Dataset entries:
-- pv_equiv track=rewrite | github.com/alirezatabatabaeian/Star-Alignment | src/Star_Alignment.py | score
-- ===== SOURCE A (Python) =====
-- def score(sequences):
--   score_value = int(0)
--   for i in range(0, len(sequences)-1):
--     for j in range(i+1, len(sequences)):
--       for k in range(0, len(sequences[0])):
--         if (sequences[i][k] == "-") and (sequences[j][k] == "-"):
--           score_value += 0
--         elif (sequences[i][k] == "-") or (sequences[j][k] == "-"):
--           score_value += -2
--         elif sequences[i][k] == sequences[j][k] :
--           score_value += 3
--         else :
--           score_value += -1
--   return int(score_value)
-- ===== SOURCE B (Python) =====
-- def score(sequences):
--     n = len(sequences)
--     if n < 2:
--         return 0
--     total = 0
--     for k in range(len(sequences[0])):
--         counts = {}
--         g = 0
--         ng = 0
--         for s in sequences:
--             c = s[k]
--             if c == "-":
--                 total += -2 * ng
--                 g += 1
--             else:
--                 v = counts.get(c, 0)
--                 total += -2 * g + 3 * v - (ng - v)
--                 counts[c] = v + 1
--                 ng += 1
--     return total
-- ===== Notes on version B (the rewrite author's own statement) =====
-- stated objective: faster
-- what changed: Per-column single pass with running character counts (each new char's pair contributions computed combinatorially from counts of earlier chars) replaces the O(n^2) all-pairs loop.
import Mathlib
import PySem

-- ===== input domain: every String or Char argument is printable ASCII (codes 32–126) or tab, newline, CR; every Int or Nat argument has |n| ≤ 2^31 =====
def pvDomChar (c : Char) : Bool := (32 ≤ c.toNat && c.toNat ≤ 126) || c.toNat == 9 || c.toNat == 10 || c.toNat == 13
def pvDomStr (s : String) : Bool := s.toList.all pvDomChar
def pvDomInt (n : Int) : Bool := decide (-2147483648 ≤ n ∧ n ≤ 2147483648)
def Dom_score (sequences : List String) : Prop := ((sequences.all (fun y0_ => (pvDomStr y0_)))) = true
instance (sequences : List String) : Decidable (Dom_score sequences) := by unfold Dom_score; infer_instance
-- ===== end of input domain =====

-- B replaces A's all-pairs scan by a per-column single pass with running character counts
-- (each new char's pair contributions computed from counts of earlier chars) — measured faster.


-- ===== PORT A =====
def score (sequences : List String) : Int :=
  (PySem.List.pyRange 0 ((sequences.length : Int) - 1) 1).foldl (fun sv i =>
    (PySem.List.pyRange (i + 1) (sequences.length : Int) 1).foldl (fun sv j =>
      (PySem.List.pyRange 0 (PySem.Str.len (PySem.List.pyGetD sequences 0 "")) 1).foldl (fun sv k =>
        let ci := (PySem.Str.pyGet? (PySem.List.pyGetD sequences i "") k).getD ' '
        let cj := (PySem.Str.pyGet? (PySem.List.pyGetD sequences j "") k).getD ' '
        if ci = '-' ∧ cj = '-' then sv + 0
        else if ci = '-' ∨ cj = '-' then sv + (-2)
        else if ci = cj then sv + 3
        else sv + (-1)) sv) sv) 0

-- ===== PORT B =====
def score_alt (sequences : List String) : Int :=
  if sequences.length < 2 then 0
  else
    (PySem.List.pyRange 0 (PySem.Str.len (PySem.List.pyGetD sequences 0 "")) 1).foldl
      (fun total k =>
        (sequences.foldl
          (fun (st : PySem.Dict Char Int × Int × Int × Int) s =>
            let c := (PySem.Str.pyGet? s k).getD ' '
            if c = '-' then (st.1, st.2.1 + 1, st.2.2.1, st.2.2.2 + (-2) * st.2.2.1)
            else
              let v := st.1.getD c 0
              (st.1.insert c (v + 1), st.2.1, st.2.2.1 + 1,
               st.2.2.2 + (-2) * st.2.1 + 3 * v - (st.2.2.1 - v)))
          (PySem.Dict.empty, 0, 0, total)).2.2.2)
      0

-- ===== PRECONDITION & SPEC =====
-- Pre_ excludes exactly the inputs where Python A raises IndexError: with at least two
-- sequences, every column index k < len(sequences[0]) is read from every sequence, so
-- every sequence must be at least as long as the first one.
def Pre_score (sequences : List String) : Prop :=
  ∀ s ∈ sequences, PySem.Str.len (sequences.headD "") ≤ PySem.Str.len s
instance (sequences : List String) : Decidable (Pre_score sequences) := by
  unfold Pre_score; infer_instance

def pvWitness_score : List String := ["AB-", "A-C"]

def Spec_score (sequences : List String) (out : Int) : Prop := out = score_alt sequences
instance (sequences : List String) (out : Int) : Decidable (Spec_score sequences out) := by
  unfold Spec_score; infer_instance

-- ===== CLAIM (what is proved, stated in full; the proofs are below) =====
def Claim_equal_score : Prop := ∀ (sequences : List String), Dom_score sequences →
  Pre_score sequences → Spec_score sequences (score sequences)

-- ===== LEMMAS AND PROOFS =====

def pvF (a b : Char) : Int :=
  if a = '-' ∧ b = '-' then 0
  else if a = '-' ∨ b = '-' then -2
  else if a = b then 3 else -1

def pvPairSum : List Char → Int
  | [] => 0
  | c :: rest => (rest.map (pvF c)).sum + pvPairSum rest

def pvCross (p cs : List Char) : Int :=
  (cs.map (fun c => (p.map (fun a => pvF a c)).sum)).sum

def pvT : List Char → List Char → Int
  | _, [] => 0
  | p, c :: rest =>
    (if c = '-' then (-2) * ((p.filter (fun a => ¬ a = '-')).length : Int)
     else (-2) * (p.count '-' : Int) + 3 * (p.count c : Int) -
          (((p.filter (fun a => ¬ a = '-')).length : Int) - (p.count c : Int)))
    + pvT (p ++ [c]) rest

theorem pv_w_gap (p : List Char) :
    (p.map (fun a => pvF a '-')).sum = (-2) * ((p.filter (fun a => ¬ a = '-')).length : Int) := by
  induction p with
  | nil => simp
  | cons a t ih =>
    rw [List.map_cons, List.sum_cons, ih]
    by_cases h : a = '-' <;> simp [pvF, h, List.filter_cons] <;> push_cast <;> ring

theorem pv_w_nongap (p : List Char) (c : Char) (hc : ¬ c = '-') :
    (p.map (fun a => pvF a c)).sum
      = (-2) * (p.count '-' : Int) + 3 * (p.count c : Int) -
        (((p.filter (fun a => ¬ a = '-')).length : Int) - (p.count c : Int)) := by
  induction p with
  | nil => simp
  | cons a t ih =>
    rw [List.map_cons, List.sum_cons, ih]
    by_cases h1 : a = '-'
    · subst h1
      simp [pvF, Ne.symm hc, hc, List.count_cons, List.filter_cons]
      push_cast; ring
    · by_cases h2 : a = c
      · subst h2
        simp [pvF, h1, hc, List.count_cons, List.filter_cons]
        push_cast; ring
      · simp [pvF, h1, h2, hc, Ne.symm h2, List.count_cons, List.filter_cons]
        push_cast; ring

theorem pvT_eq (cs : List Char) : ∀ p, pvT p cs = pvCross p cs + pvPairSum cs := by
  induction cs with
  | nil => intro p; simp [pvT, pvCross, pvPairSum]
  | cons c rest ih =>
    intro p
    rw [pvT, ih (p ++ [c])]
    have hcross : pvCross (p ++ [c]) rest
        = pvCross p rest + (rest.map (pvF c)).sum := by
      unfold pvCross
      rw [show (rest.map (fun c' => ((p ++ [c]).map (fun a => pvF a c')).sum))
            = rest.map (fun c' => (p.map (fun a => pvF a c')).sum + pvF c c') from
          List.map_congr_left (by intro x _; simp)]
      rw [PySem.List.sum_map_add_int]
    have hhead : (if c = '-' then (-2) * ((p.filter (fun a => ¬ a = '-')).length : Int)
        else (-2) * (p.count '-' : Int) + 3 * (p.count c : Int) -
          (((p.filter (fun a => ¬ a = '-')).length : Int) - (p.count c : Int)))
        = (p.map (fun a => pvF a c)).sum := by
      by_cases h : c = '-'
      · subst h; simp [pv_w_gap]
      · simp [h, pv_w_nongap p c h]
    have hcr : pvCross p (c :: rest) = (p.map (fun a => pvF a c)).sum + pvCross p rest := by
      simp [pvCross]
    rw [hcross, hhead, hcr, pvPairSum]
    ring

theorem pv_bfold (cs : List Char) :
    ∀ (p : List Char) (d : PySem.Dict Char Int) (g ng total : Int),
    (∀ c, ¬ c = '-' → d.getD c 0 = (p.count c : Int)) →
    g = (p.count '-' : Int) →
    ng = ((p.filter (fun a => ¬ a = '-')).length : Int) →
    (cs.foldl
      (fun (st : PySem.Dict Char Int × Int × Int × Int) c =>
        if c = '-' then (st.1, st.2.1 + 1, st.2.2.1, st.2.2.2 + (-2) * st.2.2.1)
        else
          let v := st.1.getD c 0
          (st.1.insert c (v + 1), st.2.1, st.2.2.1 + 1,
           st.2.2.2 + (-2) * st.2.1 + 3 * v - (st.2.2.1 - v)))
      (d, g, ng, total)).2.2.2 = total + pvT p cs := by
  induction cs with
  | nil => intro p d g ng total _ _ _; simp [pvT]
  | cons c rest ih =>
    intro p d g ng total hd hg hng
    by_cases h : c = '-'
    · subst h
      rw [List.foldl_cons, if_pos rfl]
      rw [ih (p ++ ['-']) d (g + 1) ng (total + (-2) * ng)
        (by intro c' hc'; rw [hd c' hc']
            simp [List.count_append, List.count_singleton, Ne.symm hc'])
        (by rw [hg]; simp [List.count_append])
        (by rw [hng]; simp [List.filter_append])]
      rw [pvT, if_pos rfl, hng]; ring
    · rw [List.foldl_cons, if_neg h]
      rw [ih (p ++ [c]) (d.insert c (d.getD c 0 + 1)) g (ng + 1)
          (total + (-2) * g + 3 * (d.getD c 0) - (ng - d.getD c 0))
        (by
          intro c' hc'
          rw [PySem.Dict.getD_insert]
          by_cases hcc : c' = c
          · subst hcc; rw [if_pos rfl, hd c' hc']
            simp [List.count_append]
          · rw [if_neg hcc, hd c' hc']
            simp [List.count_append, List.count_singleton, Ne.symm hcc])
        (by rw [hg]; simp [List.count_append, List.count_singleton, h])
        (by rw [hng]; simp [List.filter_append, h])]
      rw [pvT, if_neg h, hd c h, hng, hg]; ring

def pvCh (s : String) (k : Int) : Char := (PySem.Str.pyGet? s k).getD ' '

** Activity **
Check the lines above and copy each one that includes "intro".

** The completed task **
  | nil => intro p; simp [pvT, pvCross, pvPairSum]
    intro p
          List.map_congr_left (by intro x _; simp)]
  | nil => intro p d g ng total _ _ _; simp [pvT]
    intro p d g ng total hd hg hng
        (by intro c' hc'; rw [hd c' hc']
          intro c' hc'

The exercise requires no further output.